Мостовая давно была разбита, княжьи палаты зарастали паутиной, городская дружина доедала хлеб без соли, а пожарной бригаде не платили, и они сидели по домам. Благо, пожаров крупных не случалось, а небольшие тушили всем миром. Но зато и поборов почти не было, и жители чувствовали себя в безопасности. В своих «концах» старшие старались соблюдать порядок и не допускать драк, смертоубийств и сильных разрушений, потому что потерять людское доверие, а следом и хлебное место очень легко.

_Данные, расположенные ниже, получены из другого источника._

-- pv_equiv track=rewrite | github.com/GmYu-1221/comfyui-path-video-loader | __init__.py | _choose_best_path
-- ===== SOURCE A (Python) =====
-- from typing import Any, List, Optional, Sequence
--
-- def _choose_best_path(paths: Sequence[Any]) -> str:
--     """
--     Given a list/tuple of candidate paths, choose the best video file path.
--
--     Priority:
--       1) .mp4 without '-audio' suffix
--       2) other common video formats
--       3) fallback: last entry stringified
--     """
--     # Normalize to str list
--     s_paths = [p for p in paths if isinstance(p, str) and p.strip()]
--
--     # 1) Prefer normal mp4 (not -audio)
--     mp4s = [p for p in s_paths if p.lower().endswith(".mp4") and "-audio" not in p.lower()]
--     if mp4s:
--         return mp4s[-1]
--
--     # 2) Other common video formats
--     exts = (".mp4", ".mov", ".mkv", ".webm", ".avi")
--     vids = [p for p in s_paths if p.lower().endswith(exts)]
--     if vids:
--         return vids[-1]
--
--     # 3) Fallback: last item
--     if s_paths:
--         return s_paths[-1]
--     return str(paths[-1]) if len(paths) > 0 else ""
-- ===== SOURCE B (Python) =====
-- def _choose_best_path(paths):
--     """Single forward pass keeping the latest match of each tier."""
--     last_mp4 = last_vid = last_any = None
--     for p in paths:
--         if not (isinstance(p, str) and p.strip()):
--             continue
--         low = p.lower()
--         if low.endswith(".mp4") and "-audio" not in low:
--             last_mp4 = p
--         if low.endswith((".mp4", ".mov", ".mkv", ".webm", ".avi")):
--             last_vid = p
--         last_any = p
--     if last_mp4 is not None:
--         return last_mp4
--     if last_vid is not None:
--         return last_vid
--     if last_any is not None:
--         return last_any
--     return str(paths[-1]) if len(paths) > 0 else ""
-- ===== Notes on version B (the rewrite author's own statement) =====
-- stated objective: faster
-- what changed: Replaces the three intermediate filtered lists (s_paths, mp4s, vids) with one forward pass that keeps the latest match of each priority tier in three variables.
import Mathlib
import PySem

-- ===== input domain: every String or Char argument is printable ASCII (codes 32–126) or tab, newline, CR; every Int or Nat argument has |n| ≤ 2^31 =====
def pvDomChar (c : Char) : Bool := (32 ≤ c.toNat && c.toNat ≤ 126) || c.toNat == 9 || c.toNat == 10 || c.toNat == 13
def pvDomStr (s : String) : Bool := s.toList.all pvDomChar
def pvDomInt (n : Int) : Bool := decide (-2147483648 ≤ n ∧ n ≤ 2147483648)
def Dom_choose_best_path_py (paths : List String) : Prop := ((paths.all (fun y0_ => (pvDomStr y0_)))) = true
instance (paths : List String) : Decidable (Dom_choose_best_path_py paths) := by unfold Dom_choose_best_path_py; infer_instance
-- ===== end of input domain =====

-- B replaces A's three intermediate filtered lists by one forward pass keeping the
-- latest match of each priority tier (constant-factor change; same O(n) asymptotics).

-- shared predicate helpers (used verbatim by both ports)
def pvNonWS (p : String) : Bool := !(PySem.Str.strip p == "")
def pvIsMp4 (p : String) : Bool :=
  PySem.Str.endswith (PySem.Str.lower p) ".mp4" && !(PySem.Str.isIn "-audio" (PySem.Str.lower p))
def pvIsVid (p : String) : Bool :=
  PySem.Str.endswith (PySem.Str.lower p) ".mp4" || PySem.Str.endswith (PySem.Str.lower p) ".mov" ||
  PySem.Str.endswith (PySem.Str.lower p) ".mkv" || PySem.Str.endswith (PySem.Str.lower p) ".webm" ||
  PySem.Str.endswith (PySem.Str.lower p) ".avi"

-- ===== PORT A =====
def choose_best_path_py (paths : List String) : String :=
  let s_paths := paths.filter pvNonWS
  let mp4s := s_paths.filter pvIsMp4
  if mp4s ≠ [] then mp4s.getLastD ""
  else
    let vids := s_paths.filter pvIsVid
    if vids ≠ [] then vids.getLastD ""
    else if s_paths ≠ [] then s_paths.getLastD ""
    else if paths.length > 0 then paths.getLastD "" else ""

-- ===== PORT B =====
def pvStep (acc : Option String × Option String × Option String) (p : String) :
    Option String × Option String × Option String :=
  if pvNonWS p then
    ((if pvIsMp4 p then some p else acc.1),
     (if pvIsVid p then some p else acc.2.1),
     some p)
  else acc

def choose_best_path_py_alt (paths : List String) : String :=
  let st := paths.foldl pvStep (none, none, none)
  match st.1 with
  | some m => m
  | none =>
    match st.2.1 with
    | some v => v
    | none =>
      match st.2.2 with
      | some a => a
      | none => if paths.length > 0 then paths.getLastD "" else ""

-- ===== PRECONDITION & SPEC =====
def Spec_choose_best_path_py (paths : List String) (out : String) : Prop := out = choose_best_path_py_alt paths
instance (paths : List String) (out : String) : Decidable (Spec_choose_best_path_py paths out) := by unfold Spec_choose_best_path_py; infer_instance

-- ===== CLAIM (what is proved, stated in full; the proofs are below) =====
def Claim_equal_choose_best_path_py : Prop := ∀ (paths : List String), Dom_choose_best_path_py paths → Spec_choose_best_path_py paths (choose_best_path_py paths)

-- ===== LEMMAS AND PROOFS =====

-- the fold's three components are the last matching element of each tier (or the initial value)
theorem pvFold_char (paths : List String) (init : Option String × Option String × Option String) :
    paths.foldl pvStep init =
      ((((paths.filter pvNonWS).filter pvIsMp4).getLast?).or init.1,
       (((paths.filter pvNonWS).filter pvIsVid).getLast?).or init.2.1,
       ((paths.filter pvNonWS).getLast?).or init.2.2) := by
  induction paths using List.reverseRecOn generalizing init with
  | nil => simp
  | append_singleton l x ih =>
    rw [List.foldl_append, ih]
    simp only [List.foldl_cons, List.foldl_nil, List.filter_append, List.filter_cons,
      List.filter_nil, pvStep]
    by_cases hw : pvNonWS x <;> by_cases hm : pvIsMp4 x <;> by_cases hv : pvIsVid x <;>
      simp [hw, hm, hv, Option.or]

theorem choose_best_path_py_eq (paths : List String) :
    choose_best_path_py paths = choose_best_path_py_alt paths := by
  unfold choose_best_path_py choose_best_path_py_alt
  rw [pvFold_char]
  simp only [Option.or_none]
  rcases h1 : ((paths.filter pvNonWS).filter pvIsMp4).getLast? with _ | m
  · have e1 := List.getLast?_eq_none_iff.mp h1
    rw [if_neg (by simp [e1])]
    rcases h2 : ((paths.filter pvNonWS).filter pvIsVid).getLast? with _ | v
    · have e2 := List.getLast?_eq_none_iff.mp h2
      rw [if_neg (by simp [e2])]
      rcases h3 : (paths.filter pvNonWS).getLast? with _ | a
      · have e3 := List.getLast?_eq_none_iff.mp h3
        rw [if_neg (by simp [e3])]
      · have hne : paths.filter pvNonWS ≠ [] := by intro h; simp [h] at h3
        rw [if_pos hne, List.getLastD_eq_getLast?, h3]; rfl
    · have hne : (paths.filter pvNonWS).filter pvIsVid ≠ [] := by intro h; simp [h] at h2
      rw [if_pos hne, List.getLastD_eq_getLast?, h2]; rfl
  · have hne : (paths.filter pvNonWS).filter pvIsMp4 ≠ [] := by intro h; simp [h] at h1
    rw [if_pos hne, List.getLastD_eq_getLast?, h1]; rfl

-- ===== VERDICT (by name: the statement is the Claim_ definition above) =====
theorem choose_best_path_py_spec : Claim_equal_choose_best_path_py := by
  intro paths _
  unfold Spec_choose_best_path_py
  exact choose_best_path_py_eq paths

А вот отмыться от разговоров за спиной почти невозможно.
Приди на Бергород враг – город бы выстоял от силы неделю, да и то благодаря тем боярам, у которых ещё сохранялись личные дружины. Строго говоря, больше полудюжины воинов держать при подворье запрещалось уставом, но нигде не было написано, что конюх или трубочист не должен уметь драться. Не дружинник и ладно, неважно, что у него меч на бедре и что в трубу едва влезет одна его нога. Трубочист и точка.
Ольг все это видел и зубами от злости скрипел. Он никак не мог усидеть на месте. Жизнь в нем просто выплескивалась через край, он горел огнём, мечтая навести в «своём» княжестве порядок. Он сможет.
Юноша был упрям и сокрушительно уверен в себе, а люди были слепы. Как они до сих пор не поняли, что возраст для князя – дело наживное? И что с того, что ему всего двадцать два года? Он битв видел за свои зимы больше, чем любой боярин Бергорода. Верхом он ездил так давно, что и не помнит себя без лошади, на своих двух. Из лука стрелял как настоящий кохтэ, мечом сражался так же славно, как воевода князя Вольского.
В Бергороде он жил уже четыре года, успел доказать и свою доблесть в сражениях, и разум, и хитрость. Он, пожалуй, был самым молодым членом посадского (а точнее, боярского) совета. Только потому и допустили, что у него был отцовский княжеский знак, по наследству перешедший. Княжич он по рождению. Но увы, не князь, хотя мнил себя достойным.
Слишком молод?
А кто, скажите, несколько лет назад привёл войска и отбил нападение угуров? Кто спас и Бергород, и Лисгород от долгой осады и возможной погибели? Кто отправил вовремя гонца к степному хану за помощью? Князь Вольский, быть может? Нет! Тот был застигнут врасплох! Боярин Путилов, который временно руководил советом в Бергороде? Тоже нет. Тот и вовсе понял, что происходит, только когда Ольг уже вёл подкрепление!
Ах, как Ольг был в битве хорош: могуч, ловок, непобедим. Любой, кто видел его на поле боя, подтвердил бы: истинный князь перед ним, печатью беровой отмеченный. А может, и вовсе он тот господарь, кто возьмёт под свою крепкую руку все земли моров. Ну а что, Великий Хан же смог, а он ненамного Ольга и старше. Всего-то на восемь лет. К тому же хан Баяр за своё место под солнцем сражался с братьями, а Ольг был единственным сыном своего отца – князя Андрия Бурого. То, что его снова не избрали в «отцы Бергородского княжества», было не просто преступной глупостью, а почти что предательством. Если не он – то кто?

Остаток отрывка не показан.